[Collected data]
= = = = =

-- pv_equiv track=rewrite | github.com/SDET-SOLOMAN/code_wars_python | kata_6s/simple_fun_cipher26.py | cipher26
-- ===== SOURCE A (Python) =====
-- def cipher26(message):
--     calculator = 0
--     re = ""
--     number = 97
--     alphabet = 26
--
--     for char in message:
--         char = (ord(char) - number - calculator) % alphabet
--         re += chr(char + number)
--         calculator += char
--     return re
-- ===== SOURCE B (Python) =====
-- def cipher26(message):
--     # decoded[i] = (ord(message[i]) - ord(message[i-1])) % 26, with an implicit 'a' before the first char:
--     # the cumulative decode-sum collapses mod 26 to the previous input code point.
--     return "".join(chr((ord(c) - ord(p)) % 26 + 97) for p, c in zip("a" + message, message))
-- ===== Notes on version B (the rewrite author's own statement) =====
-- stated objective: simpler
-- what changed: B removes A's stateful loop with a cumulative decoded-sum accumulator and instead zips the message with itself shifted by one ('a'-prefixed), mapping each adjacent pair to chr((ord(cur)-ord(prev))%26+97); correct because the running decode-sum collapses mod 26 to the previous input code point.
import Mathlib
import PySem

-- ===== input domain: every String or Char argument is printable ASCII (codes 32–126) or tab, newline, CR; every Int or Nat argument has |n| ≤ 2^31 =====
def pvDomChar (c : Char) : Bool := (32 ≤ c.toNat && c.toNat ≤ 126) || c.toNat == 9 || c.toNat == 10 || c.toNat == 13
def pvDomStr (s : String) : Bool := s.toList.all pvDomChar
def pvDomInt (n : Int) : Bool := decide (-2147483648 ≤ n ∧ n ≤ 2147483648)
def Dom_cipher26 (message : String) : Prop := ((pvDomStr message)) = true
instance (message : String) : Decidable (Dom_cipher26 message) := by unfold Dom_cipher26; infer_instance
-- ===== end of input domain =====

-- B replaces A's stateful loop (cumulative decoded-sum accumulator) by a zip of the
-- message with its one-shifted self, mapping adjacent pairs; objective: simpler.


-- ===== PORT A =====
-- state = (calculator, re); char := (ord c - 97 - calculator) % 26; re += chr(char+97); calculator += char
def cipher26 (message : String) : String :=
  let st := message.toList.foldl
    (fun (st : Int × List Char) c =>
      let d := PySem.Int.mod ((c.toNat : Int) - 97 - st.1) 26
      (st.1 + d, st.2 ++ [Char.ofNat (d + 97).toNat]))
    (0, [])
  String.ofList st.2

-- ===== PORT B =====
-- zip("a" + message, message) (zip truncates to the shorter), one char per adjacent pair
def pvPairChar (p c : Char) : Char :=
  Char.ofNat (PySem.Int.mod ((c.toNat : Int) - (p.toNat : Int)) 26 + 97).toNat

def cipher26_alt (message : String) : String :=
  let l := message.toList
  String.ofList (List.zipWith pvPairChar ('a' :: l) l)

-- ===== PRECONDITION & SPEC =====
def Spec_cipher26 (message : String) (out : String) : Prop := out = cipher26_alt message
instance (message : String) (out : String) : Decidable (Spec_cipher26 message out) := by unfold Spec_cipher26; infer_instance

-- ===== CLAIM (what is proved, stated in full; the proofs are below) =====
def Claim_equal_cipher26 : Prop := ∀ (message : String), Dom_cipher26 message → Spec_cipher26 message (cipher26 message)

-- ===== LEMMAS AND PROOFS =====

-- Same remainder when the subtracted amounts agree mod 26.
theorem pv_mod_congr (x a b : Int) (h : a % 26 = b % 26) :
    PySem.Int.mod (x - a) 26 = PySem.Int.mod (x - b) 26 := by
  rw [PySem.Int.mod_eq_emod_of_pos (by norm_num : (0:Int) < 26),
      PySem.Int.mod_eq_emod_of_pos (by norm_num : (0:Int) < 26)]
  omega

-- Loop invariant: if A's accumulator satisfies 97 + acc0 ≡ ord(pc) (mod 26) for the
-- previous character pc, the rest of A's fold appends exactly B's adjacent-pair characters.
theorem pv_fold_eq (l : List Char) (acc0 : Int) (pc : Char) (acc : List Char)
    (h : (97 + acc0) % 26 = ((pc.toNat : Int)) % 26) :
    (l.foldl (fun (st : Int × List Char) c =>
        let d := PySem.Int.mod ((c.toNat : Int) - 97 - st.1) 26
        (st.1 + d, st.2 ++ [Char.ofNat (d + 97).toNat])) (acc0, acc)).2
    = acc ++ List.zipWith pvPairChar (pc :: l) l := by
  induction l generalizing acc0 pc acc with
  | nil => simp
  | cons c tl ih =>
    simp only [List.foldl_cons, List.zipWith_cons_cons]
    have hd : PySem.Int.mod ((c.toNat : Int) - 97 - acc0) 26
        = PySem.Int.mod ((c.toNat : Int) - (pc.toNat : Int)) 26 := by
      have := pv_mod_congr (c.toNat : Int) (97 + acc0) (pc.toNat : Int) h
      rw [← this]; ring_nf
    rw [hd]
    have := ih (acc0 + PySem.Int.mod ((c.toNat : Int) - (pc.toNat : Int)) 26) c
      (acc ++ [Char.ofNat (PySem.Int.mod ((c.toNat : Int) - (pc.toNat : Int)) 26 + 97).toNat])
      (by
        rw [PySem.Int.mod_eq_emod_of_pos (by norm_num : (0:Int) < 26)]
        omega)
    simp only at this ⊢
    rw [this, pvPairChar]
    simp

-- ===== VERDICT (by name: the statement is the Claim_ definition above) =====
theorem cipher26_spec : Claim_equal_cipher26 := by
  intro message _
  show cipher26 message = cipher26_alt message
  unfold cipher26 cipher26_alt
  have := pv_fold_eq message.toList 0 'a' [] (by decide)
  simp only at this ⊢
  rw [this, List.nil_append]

= = = = =

**Task to carry out**
Quote, word for word, every line from the top of the entries through the line that holds "import PySem".

**Worked solution**
-- pv_equiv track=rewrite | github.com/SDET-SOLOMAN/code_wars_python | kata_6s/simple_fun_cipher26.py | cipher26
-- ===== SOURCE A (Python) =====
-- def cipher26(message):
--     calculator = 0
--     re = ""
--     number = 97
--     alphabet = 26
--
--     for char in message:
--         char = (ord(char) - number - calculator) % alphabet
--         re += chr(char + number)
--         calculator += char
--     return re
-- ===== SOURCE B (Python) =====
-- def cipher26(message):
--     # decoded[i] = (ord(message[i]) - ord(message[i-1])) % 26, with an implicit 'a' before the first char:
--     # the cumulative decode-sum collapses mod 26 to the previous input code point.
--     return "".join(chr((ord(c) - ord(p)) % 26 + 97) for p, c in zip("a" + message, message))
-- ===== Notes on version B (the rewrite author's own statement) =====
-- stated objective: simpler
-- what changed: B removes A's stateful loop with a cumulative decoded-sum accumulator and instead zips the message with itself shifted by one ('a'-prefixed), mapping each adjacent pair to chr((ord(cur)-ord(prev))%26+97); correct because the running decode-sum collapses mod 26 to the previous input code point.
import Mathlib
import PySem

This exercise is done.